Durch einen Riss in der Cockpitscheibe musste ein United-Airlines-Flug (Denver - Los Angeles) nach Salt Lake City umgeleitet werden musste. Der Vorfall ereignete sich in etwa 11.000 Metern Höhe über Utah und wird derzeit von der US-amerikanischen Transportsicherheitsbehörde (NTSB) untersucht. Nur der Flugkapitän wurde verletzt.
Ein Riss im Cockpitfenster und ein knappes Entkommen
Im Internet kursierende Fotos zeigen einen Bruch in der oberen rechten Ecke der Cockpitscheibe des Flugzeugs – ein Hinweis auf eine Kollision mit einem Objekt bei hoher Geschwindigkeit. Weitere Aufnahmen zeigen, dass der Flugkapitän leichte Schnittverletzungen durch Glassplitter erlitt.
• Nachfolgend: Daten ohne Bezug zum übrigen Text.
-- pv_equiv track=rewrite | github.com/chaiovercode/narrativ | packages/python-backend/services/image.py | _get_style_enforcement
-- ===== SOURCE A (Python) =====
-- def _get_style_enforcement(art_style: str) -> str:
--     """
--     Returns strong style enforcement instructions for non-photorealistic styles.
--     This prevents AI from defaulting to photorealism for real people.
--     """
--     style_lower = art_style.lower()
--
--     # Anime/Manga style enforcement
--     if any(k in style_lower for k in ['anime', 'manga', 'japanese']):
--         return """
-- <STYLE_DIRECTIVE>
-- ART STYLE: Anime/Manga Illustration
-- - Render in Japanese anime art style with cel-shading
-- - Use anime facial features and proportions
-- - Apply flat colors with clean cel-shaded shadows
-- - Style reference: Studio Ghibli, Makoto Shinkai
-- ⚠️ IMPORTANT: Keep the SAME subject/person described below, just render them in anime style
-- </STYLE_DIRECTIVE>
-- """
--
--     # Comic/Pop Art style enforcement
--     elif any(k in style_lower for k in ['comic', 'pop art', 'marvel']):
--         return """
-- <STYLE_DIRECTIVE>
-- ART STYLE: Pop Art / Comic Book
-- - Render in bold comic book pop art style
-- - Use thick black outlines, halftone dots, flat primary colors
-- - Apply Roy Lichtenstein / Andy Warhol aesthetic
-- - Style reference: Marvel Comics, classic pop art
-- ⚠️ IMPORTANT: Keep the SAME subject/person described below, just render them in comic style
-- </STYLE_DIRECTIVE>
-- """
--
--     # Cyberpunk/Neon style
--     elif any(k in style_lower for k in ['cyberpunk', 'neon']):
--         return """
-- <STYLE_DIRECTIVE>
-- ART STYLE: Cyberpunk Neon
-- - Apply strong neon lighting (cyan, magenta, pink)
-- - Dark atmospheric background with neon accents
-- - Style reference: Blade Runner 2049, Cyberpunk 2077
-- ⚠️ IMPORTANT: Keep the SAME subject/person described below, with cyberpunk lighting
-- </STYLE_DIRECTIVE>
-- """
--
--     # Minimalist style
--     elif any(k in style_lower for k in ['minimal', 'clean']):
--         return """
-- <STYLE_DIRECTIVE>
-- ART STYLE: Minimalist / Clean
-- - Maximum white space and simplicity
-- - Clean geometric shapes, professional aesthetic
-- - Style reference: Apple design, Swiss typography
-- </STYLE_DIRECTIVE>
-- """
--
--     return ""
-- ===== SOURCE B (Python) =====
-- _ANIME = """
-- <STYLE_DIRECTIVE>
-- ART STYLE: Anime/Manga Illustration
-- - Render in Japanese anime art style with cel-shading
-- - Use anime facial features and proportions
-- - Apply flat colors with clean cel-shaded shadows
-- - Style reference: Studio Ghibli, Makoto Shinkai
-- \u26a0\ufe0f IMPORTANT: Keep the SAME subject/person described below, just render them in anime style
-- </STYLE_DIRECTIVE>
-- """
-- _COMIC = """
-- <STYLE_DIRECTIVE>
-- ART STYLE: Pop Art / Comic Book
-- - Render in bold comic book pop art style
-- - Use thick black outlines, halftone dots, flat primary colors
-- - Apply Roy Lichtenstein / Andy Warhol aesthetic
-- - Style reference: Marvel Comics, classic pop art
-- \u26a0\ufe0f IMPORTANT: Keep the SAME subject/person described below, just render them in comic style
-- </STYLE_DIRECTIVE>
-- """
-- _CYBER = """
-- <STYLE_DIRECTIVE>
-- ART STYLE: Cyberpunk Neon
-- - Apply strong neon lighting (cyan, magenta, pink)
-- - Dark atmospheric background with neon accents
-- - Style reference: Blade Runner 2049, Cyberpunk 2077
-- \u26a0\ufe0f IMPORTANT: Keep the SAME subject/person described below, with cyberpunk lighting
-- </STYLE_DIRECTIVE>
-- """
-- _MINIMAL = """
-- <STYLE_DIRECTIVE>
-- ART STYLE: Minimalist / Clean
-- - Maximum white space and simplicity
-- - Clean geometric shapes, professional aesthetic
-- - Style reference: Apple design, Swiss typography
-- </STYLE_DIRECTIVE>
-- """
--
-- # each keyword mapped to the priority rank of its style category
-- _KEYWORD_RANK = {
--     'anime': 0, 'manga': 0, 'japanese': 0,
--     'comic': 1, 'pop art': 1, 'marvel': 1,
--     'cyberpunk': 2, 'neon': 2,
--     'minimal': 3, 'clean': 3,
-- }
-- _DIRECTIVES = [_ANIME, _COMIC, _CYBER, _MINIMAL]
--
--
-- def _get_style_enforcement(art_style: str) -> str:
--     style_lower = art_style.lower()
--     ranks = [r for k, r in _KEYWORD_RANK.items() if k in style_lower]
--     if not ranks:
--         return ""
--     return _DIRECTIVES[min(ranks)]
-- ===== Notes on version B (the rewrite author's own statement) =====
-- stated objective: alternative
-- what changed: Replaces the if-elif branch chain by a keyword-to-rank dictionary: B collects the ranks of all matching keywords in one comprehension and indexes a directive list by the minimum rank (branch priority = minimum rank), instead of testing keyword groups branch by branch.
import Mathlib
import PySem

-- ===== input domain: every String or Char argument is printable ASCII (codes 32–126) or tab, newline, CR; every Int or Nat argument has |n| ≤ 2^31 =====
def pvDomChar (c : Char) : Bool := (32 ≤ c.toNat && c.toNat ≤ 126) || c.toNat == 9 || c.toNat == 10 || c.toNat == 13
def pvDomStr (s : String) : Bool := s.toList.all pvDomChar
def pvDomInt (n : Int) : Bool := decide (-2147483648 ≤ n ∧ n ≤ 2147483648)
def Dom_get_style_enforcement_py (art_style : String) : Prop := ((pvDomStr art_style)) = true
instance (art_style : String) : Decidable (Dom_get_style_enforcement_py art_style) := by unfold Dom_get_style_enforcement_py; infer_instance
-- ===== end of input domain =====

-- B replaces A's if-elif branch chain by a keyword→rank map: it collects the ranks of all matching keywords in one pass and indexes the directive table by the minimum rank (objective: alternative; same cost).


-- ===== PORT A =====
def get_style_enforcement_py (art_style : String) : String :=
  let style_lower := PySem.Str.lower art_style
  if (["anime", "manga", "japanese"] : List String).any (fun k => PySem.Str.isIn k style_lower) then
    "\n<STYLE_DIRECTIVE>\nART STYLE: Anime/Manga Illustration\n- Render in Japanese anime art style with cel-shading\n- Use anime facial features and proportions\n- Apply flat colors with clean cel-shaded shadows\n- Style reference: Studio Ghibli, Makoto Shinkai\n⚠️ IMPORTANT: Keep the SAME subject/person described below, just render them in anime style\n</STYLE_DIRECTIVE>\n"
  else if (["comic", "pop art", "marvel"] : List String).any (fun k => PySem.Str.isIn k style_lower) then
    "\n<STYLE_DIRECTIVE>\nART STYLE: Pop Art / Comic Book\n- Render in bold comic book pop art style\n- Use thick black outlines, halftone dots, flat primary colors\n- Apply Roy Lichtenstein / Andy Warhol aesthetic\n- Style reference: Marvel Comics, classic pop art\n⚠️ IMPORTANT: Keep the SAME subject/person described below, just render them in comic style\n</STYLE_DIRECTIVE>\n"
  else if (["cyberpunk", "neon"] : List String).any (fun k => PySem.Str.isIn k style_lower) then
    "\n<STYLE_DIRECTIVE>\nART STYLE: Cyberpunk Neon\n- Apply strong neon lighting (cyan, magenta, pink)\n- Dark atmospheric background with neon accents\n- Style reference: Blade Runner 2049, Cyberpunk 2077\n⚠️ IMPORTANT: Keep the SAME subject/person described below, with cyberpunk lighting\n</STYLE_DIRECTIVE>\n"
  else if (["minimal", "clean"] : List String).any (fun k => PySem.Str.isIn k style_lower) then
    "\n<STYLE_DIRECTIVE>\nART STYLE: Minimalist / Clean\n- Maximum white space and simplicity\n- Clean geometric shapes, professional aesthetic\n- Style reference: Apple design, Swiss typography\n</STYLE_DIRECTIVE>\n"
  else ""

-- ===== PORT B =====
-- _KEYWORD_RANK from Source B: each keyword mapped to the priority rank of its style category
def pvKeywordRank : List (String × Int) :=
  [("anime", 0), ("manga", 0), ("japanese", 0),
   ("comic", 1), ("pop art", 1), ("marvel", 1),
   ("cyberpunk", 2), ("neon", 2),
   ("minimal", 3), ("clean", 3)]

-- _DIRECTIVES from Source B, indexed by rank
def pvDirectives : List String :=
  [ "\n<STYLE_DIRECTIVE>\nART STYLE: Anime/Manga Illustration\n- Render in Japanese anime art style with cel-shading\n- Use anime facial features and proportions\n- Apply flat colors with clean cel-shaded shadows\n- Style reference: Studio Ghibli, Makoto Shinkai\n⚠️ IMPORTANT: Keep the SAME subject/person described below, just render them in anime style\n</STYLE_DIRECTIVE>\n",
    "\n<STYLE_DIRECTIVE>\nART STYLE: Pop Art / Comic Book\n- Render in bold comic book pop art style\n- Use thick black outlines, halftone dots, flat primary colors\n- Apply Roy Lichtenstein / Andy Warhol aesthetic\n- Style reference: Marvel Comics, classic pop art\n⚠️ IMPORTANT: Keep the SAME subject/person described below, just render them in comic style\n</STYLE_DIRECTIVE>\n",
    "\n<STYLE_DIRECTIVE>\nART STYLE: Cyberpunk Neon\n- Apply strong neon lighting (cyan, magenta, pink)\n- Dark atmospheric background with neon accents\n- Style reference: Blade Runner 2049, Cyberpunk 2077\n⚠️ IMPORTANT: Keep the SAME subject/person described below, with cyberpunk lighting\n</STYLE_DIRECTIVE>\n",
    "\n<STYLE_DIRECTIVE>\nART STYLE: Minimalist / Clean\n- Maximum white space and simplicity\n- Clean geometric shapes, professional aesthetic\n- Style reference: Apple design, Swiss typography\n</STYLE_DIRECTIVE>\n" ]

def get_style_enforcement_py_alt (art_style : String) : String :=
  let style_lower := PySem.Str.lower art_style
  let ranks := (pvKeywordRank.filter (fun kr => PySem.Str.isIn kr.1 style_lower)).map (fun kr => kr.2)
  match PySem.List.min? ranks (fun r => r) with
  | none => ""                                              -- 'if not ranks: return ""'
  | some m => (PySem.List.pyGet? pvDirectives m).getD ""    -- _DIRECTIVES[min(ranks)]; rank always in 0..3 so pyGet? is some

-- ===== PRECONDITION & SPEC =====
def Spec_get_style_enforcement_py (art_style : String) (out : String) : Prop := out = get_style_enforcement_py_alt art_style
instance (art_style : String) (out : String) : Decidable (Spec_get_style_enforcement_py art_style out) := by unfold Spec_get_style_enforcement_py; infer_instance

-- ===== CLAIM =====
def Claim_equal_get_style_enforcement_py : Prop := ∀ (art_style : String), Dom_get_style_enforcement_py art_style → Spec_get_style_enforcement_py art_style (get_style_enforcement_py art_style)

-- ===== LEMMAS AND PROOFS =====

-- ===== VERDICT =====
set_option maxHeartbeats 4000000 in
theorem get_style_enforcement_py_spec : Claim_equal_get_style_enforcement_py := by
  intro s _
  unfold Spec_get_style_enforcement_py get_style_enforcement_py get_style_enforcement_py_alt
  simp only [pvKeywordRank, pvDirectives, List.any_cons, List.any_nil, Bool.or_false,
    List.filter_cons, List.filter_nil]
  generalize ("\n<STYLE_DIRECTIVE>\nART STYLE: Anime/Manga Illustration\n- Render in Japanese anime art style with cel-shading\n- Use anime facial features and proportions\n- Apply flat colors with clean cel-shaded shadows\n- Style reference: Studio Ghibli, Makoto Shinkai\n⚠️ IMPORTANT: Keep the SAME subject/person described below, just render them in anime style\n</STYLE_DIRECTIVE>\n" : String) = tA
  generalize ("\n<STYLE_DIRECTIVE>\nART STYLE: Pop Art / Comic Book\n- Render in bold comic book pop art style\n- Use thick black outlines, halftone dots, flat primary colors\n- Apply Roy Lichtenstein / Andy Warhol aesthetic\n- Style reference: Marvel Comics, classic pop art\n⚠️ IMPORTANT: Keep the SAME subject/person described below, just render them in comic style\n</STYLE_DIRECTIVE>\n" : String) = tB
  generalize ("\n<STYLE_DIRECTIVE>\nART STYLE: Cyberpunk Neon\n- Apply strong neon lighting (cyan, magenta, pink)\n- Dark atmospheric background with neon accents\n- Style reference: Blade Runner 2049, Cyberpunk 2077\n⚠️ IMPORTANT: Keep the SAME subject/person described below, with cyberpunk lighting\n</STYLE_DIRECTIVE>\n" : String) = tC
  generalize ("\n<STYLE_DIRECTIVE>\nART STYLE: Minimalist / Clean\n- Maximum white space and simplicity\n- Clean geometric shapes, professional aesthetic\n- Style reference: Apple design, Swiss typography\n</STYLE_DIRECTIVE>\n" : String) = tD
  cases h1 : PySem.Str.isIn "anime" (PySem.Str.lower s) <;>
  cases h2 : PySem.Str.isIn "manga" (PySem.Str.lower s) <;>
  cases h3 : PySem.Str.isIn "japanese" (PySem.Str.lower s) <;>
  cases h4 : PySem.Str.isIn "comic" (PySem.Str.lower s) <;>
  cases h5 : PySem.Str.isIn "pop art" (PySem.Str.lower s) <;>
  cases h6 : PySem.Str.isIn "marvel" (PySem.Str.lower s) <;>
  cases h7 : PySem.Str.isIn "cyberpunk" (PySem.Str.lower s) <;>
  cases h8 : PySem.Str.isIn "neon" (PySem.Str.lower s) <;>
  cases h9 : PySem.Str.isIn "minimal" (PySem.Str.lower s) <;>
  cases h10 : PySem.Str.isIn "clean" (PySem.Str.lower s) <;>
  rfl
Dennoch kam es bei der Boeing 737 Max von United Airlines nicht zu einem Druckverlust in der Kabine, da die Cockpitscheibe aus mehrschichtig laminiertem Glas besteht.
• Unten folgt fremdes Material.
-- pv_equiv track=rewrite | github.com/alwaniaayan6-png/ClaimGuard-CXR | data/augmentation/causal_term_identifier.py | split_tokens_by_sep
-- ===== SOURCE A (Python) =====
-- from typing import Any, Callable, Iterable, Literal, Optional, Sequence
--
-- SpanSource = Literal["claim", "evidence"]
--
-- def split_tokens_by_sep(
--     special_mask: Sequence[int],
--     sep_index: Optional[int],
-- ) -> list[SpanSource]:
--     """Label each token with its input side based on the SEP index.
--
--     Args:
--         special_mask: 1 for special tokens (CLS/SEP/PAD), 0 otherwise.
--             Same length as the token sequence.
--         sep_index: The index of the first SEP token in the sequence,
--             which separates claim from evidence in a RoBERTa-style
--             cross-encoder input.  If ``None``, the entire sequence is
--             labeled ``"claim"``.
--
--     Returns:
--         List of ``"claim"`` / ``"evidence"`` labels per token.  Special
--         tokens are labeled ``"claim"`` but should be filtered out by
--         ``score_to_spans`` based on their offsets being ``(0, 0)``.
--     """
--     labels: list[SpanSource] = []
--     seen_sep = False
--     for i, is_special in enumerate(special_mask):
--         if sep_index is not None and i >= sep_index:
--             seen_sep = True
--         labels.append("evidence" if seen_sep else "claim")
--     return labels
-- ===== SOURCE B (Python) =====
-- from typing import Literal, Optional, Sequence
--
-- SpanSource = Literal["claim", "evidence"]
--
-- def split_tokens_by_sep(
--     special_mask: Sequence[int],
--     sep_index: Optional[int],
-- ) -> list[SpanSource]:
--     """Label tokens before the SEP index "claim" and the rest "evidence"."""
--     n = len(special_mask)
--     if sep_index is None:
--         return ["claim"] * n
--     cut = max(0, min(sep_index, n))
--     return ["claim"] * cut + ["evidence"] * (n - cut)
-- ===== Notes on version B (the rewrite author's own statement) =====
-- stated objective: simpler
-- what changed: Replaces the index-by-index append loop with a latching seen_sep flag by a closed-form split: clamp the cut index to [0, n] and concatenate ['claim']*cut with ['evidence']*(n-cut).
import Mathlib
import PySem

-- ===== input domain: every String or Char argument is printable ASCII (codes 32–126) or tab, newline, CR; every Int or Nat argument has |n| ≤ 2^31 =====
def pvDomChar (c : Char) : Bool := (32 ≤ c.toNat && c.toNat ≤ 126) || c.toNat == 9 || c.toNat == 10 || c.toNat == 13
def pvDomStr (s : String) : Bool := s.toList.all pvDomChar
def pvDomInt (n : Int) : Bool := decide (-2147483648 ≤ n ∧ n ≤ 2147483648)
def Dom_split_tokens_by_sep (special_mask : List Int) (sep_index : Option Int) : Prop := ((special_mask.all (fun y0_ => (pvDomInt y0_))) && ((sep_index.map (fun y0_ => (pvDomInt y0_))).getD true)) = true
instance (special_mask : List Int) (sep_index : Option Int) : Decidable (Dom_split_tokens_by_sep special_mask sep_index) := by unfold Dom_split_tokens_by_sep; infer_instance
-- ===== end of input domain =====

-- B replaces A's index loop with a latching flag by a closed-form split: clamp the
-- cut index and concatenate two replicated blocks (objective: simpler).

-- ===== PORT A =====
-- one loop step: update the latching seen_sep flag, append the label
def pyStepA (sep_index : Option Int) (st : List String × Bool) (p : Int × Int) : List String × Bool :=
  let seen := match sep_index with
    | some s => if p.1 ≥ s then true else st.2
    | none => st.2
  (st.1 ++ [if seen then "evidence" else "claim"], seen)

def split_tokens_by_sep (special_mask : List Int) (sep_index : Option Int) : List String :=
  ((PySem.List.enumerate special_mask 0).foldl (pyStepA sep_index) (([] : List String), false)).1

-- ===== PORT B =====
def split_tokens_by_sep_alt (special_mask : List Int) (sep_index : Option Int) : List String :=
  let n : Int := special_mask.length
  match sep_index with
  | none => List.replicate special_mask.length "claim"
  | some s =>
    let cut : Int := max 0 (min s n)
    List.replicate cut.toNat "claim" ++ List.replicate (n - cut).toNat "evidence"

-- ===== PRECONDITION & SPEC =====
def Spec_split_tokens_by_sep (special_mask : List Int) (sep_index : Option Int) (out : List String) : Prop := out = split_tokens_by_sep_alt special_mask sep_index
instance (special_mask : List Int) (sep_index : Option Int) (out : List String) : Decidable (Spec_split_tokens_by_sep special_mask sep_index out) := by unfold Spec_split_tokens_by_sep; infer_instance

-- ===== CLAIM (what is proved, stated in full; the proofs are below) =====
def Claim_equal_split_tokens_by_sep : Prop := ∀ (special_mask : List Int) (sep_index : Option Int), Dom_split_tokens_by_sep special_mask sep_index → Spec_split_tokens_by_sep special_mask sep_index (split_tokens_by_sep special_mask sep_index)

-- ===== LEMMAS AND PROOFS =====

-- with sep_index = None the flag never latches: every label is the same
theorem foldA_none (mask : List Int) : ∀ (k : Int) (acc : List String) (b : Bool),
    ((PySem.List.enumerate mask k).foldl (pyStepA none) (acc, b)).1
      = acc ++ List.replicate mask.length (if b then "evidence" else "claim") := by
  induction mask with
  | nil => intro k acc b; simp [PySem.List.enumerate_nil]
  | cons x xs ih =>
    intro k acc b
    rw [PySem.List.enumerate_cons, List.foldl_cons]
    simp only [pyStepA]
    rw [ih]
    simp [List.replicate_succ]

-- with sep_index = some s the label at index i is decided by s ≤ i alone
theorem foldA_some (s : Int) (mask : List Int) : ∀ (k : Int) (acc : List String) (b : Bool),
    (b = true → s ≤ k) →
    ((PySem.List.enumerate mask k).foldl (pyStepA (some s)) (acc, b)).1
      = acc ++ (PySem.List.enumerate mask k).map
          (fun p => if b || decide (s ≤ p.1) then "evidence" else "claim") := by
  induction mask with
  | nil => intro k acc b _; simp [PySem.List.enumerate_nil]
  | cons x xs ih =>
    intro k acc b hb
    rw [PySem.List.enumerate_cons, List.foldl_cons]
    simp only [pyStepA]
    set b' : Bool := if (k : Int) ≥ s then true else b with hb'
    have hb'imp : b' = true → s ≤ k + 1 := by
      intro h
      by_cases hk : (k : Int) ≥ s
      · omega
      · simp [hb', hk] at h; have := hb h; omega
    rw [ih (k + 1) _ b' hb'imp]
    rw [List.map_cons]
    have hhd : (if b' then "evidence" else "claim")
        = (if b || decide (s ≤ k) then "evidence" else "claim") := by
      by_cases hk : s ≤ k <;> cases b <;> simp [hb', hk]
    have htl : (PySem.List.enumerate xs (k + 1)).map
          (fun p => if b' || decide (s ≤ p.1) then "evidence" else "claim")
        = (PySem.List.enumerate xs (k + 1)).map
          (fun p => if b || decide (s ≤ p.1) then "evidence" else "claim") := by
      apply List.map_congr_left
      intro p hp
      obtain ⟨j, hj, hpj⟩ := (PySem.List.mem_enumerate_iff _ _ _).1 hp
      have hp1 : k + 1 ≤ p.1 := by rw [hpj]; simp
      by_cases hsp : s ≤ p.1
      · by_cases hk : s ≤ k <;> cases b <;> simp [hb', hk, hsp]
      · have hk : ¬ s ≤ k := by omega
        cases b <;> simp [hb', hk, hsp]
    rw [hhd, htl, List.append_assoc]
    rfl

-- the pointwise labels collapse to two replicated blocks around the clamped cut
theorem map_label_eq (s : Int) (mask : List Int) : ∀ (k : Int),
    (PySem.List.enumerate mask k).map
        (fun p => if decide (s ≤ p.1) then "evidence" else "claim")
      = List.replicate ((s - k).toNat ⊓ mask.length) "claim"
        ++ List.replicate (mask.length - (s - k).toNat ⊓ mask.length) "evidence" := by
  induction mask with
  | nil => intro k; simp [PySem.List.enumerate_nil]
  | cons x xs ih =>
    intro k
    rw [PySem.List.enumerate_cons, List.map_cons, ih (k + 1)]
    by_cases hk : s ≤ k
    · have h0 : (s - k).toNat ⊓ (xs.length + 1) = 0 := by omega
      have h1 : (s - (k + 1)).toNat ⊓ xs.length = 0 := by omega
      simp [hk, h0, h1, List.replicate_succ]
    · have hc : (s - k).toNat ⊓ (xs.length + 1)
          = ((s - (k + 1)).toNat ⊓ xs.length) + 1 := by omega
      simp only [List.length_cons, hc, List.replicate_succ]
      simp [hk]

-- ===== VERDICT (by name: the statement is the Claim_ definition above) =====
theorem split_tokens_by_sep_spec : Claim_equal_split_tokens_by_sep := by
  intro mask sep _
  unfold Spec_split_tokens_by_sep split_tokens_by_sep split_tokens_by_sep_alt
  cases sep with
  | none => rw [foldA_none]; simp
  | some s =>
    rw [foldA_some s mask 0 [] false (by simp)]
    simp only [Bool.false_or, List.nil_append]
    rw [map_label_eq s mask 0]
    have h1 : (max 0 (min s (mask.length : Int))).toNat = (s - 0).toNat ⊓ mask.length := by omega
    have h2 : ((mask.length : Int) - max 0 (min s (mask.length : Int))).toNat
        = mask.length - (s - 0).toNat ⊓ mask.length := by omega
    simp only [h1, h2]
Die NTSB hat auf X bestätigt, dass sie „Radar-, Wetter- und Luftfahrtberichte sammelt“. Die Bundesbehörde hat die beschädigte Scheibe zur mikroskopischen und strukturellen Analyse erhalten.
Könnte das Objekt aus dem Weltraum stammen?
Während der Pilot das Objekt als Weltraumschrott bezeichnet hat, gehen die Ermittler mehreren Möglichkeiten nach:
- Meteorit: Das ist die wahrscheinlichste Ursache. Täglich dringen Tausende winziger Fragmente aus dem All in die Erdatmosphäre ein. Aufgrund ihrer enormen Geschwindigkeit können sie beim Aufprall auf Materialien wie Glas erhebliche Schäden verursachen.
- Weltraumschrott: Diese Variante ist zwar seltener, aber möglich. Überreste ausrangierter Satelliten oder verbrauchter Raketenstufen können in die Erdatmosphäre zurückkehren und beim Auftreffen auf ein Flugzeug lokal begrenzte Schäden anrichten.
- Wetterballons oder Sonden: Manche Ballons steigen sehr hoch in die Atmosphäre auf. Da sie jedoch meist aus leichtem Material bestehen, ist es unwahrscheinlich, dass sie eine verstärkte Cockpitscheibe beschädigen.
- Hagel oder Eiskristalle: Auch das ist denkbar, lässt sich durch eine Überprüfung der aufgezeichneten Wetterbedingungen während des Flugs aber leicht ausschließen.
Wie geht es weiter?
Wie bereits erwähnt, wird die NTSB das beschädigte Glas untersuchen und mikroskopische Rückstände analysieren. Sollte sich herausstellen, dass es sich um einen Meteor handelt, würde das Ereignis als einer der seltenen bekannten Fälle gelten, in denen ein Verkehrsflugzeug von einem natürlichen außerirdischen Objekt getroffen wurde.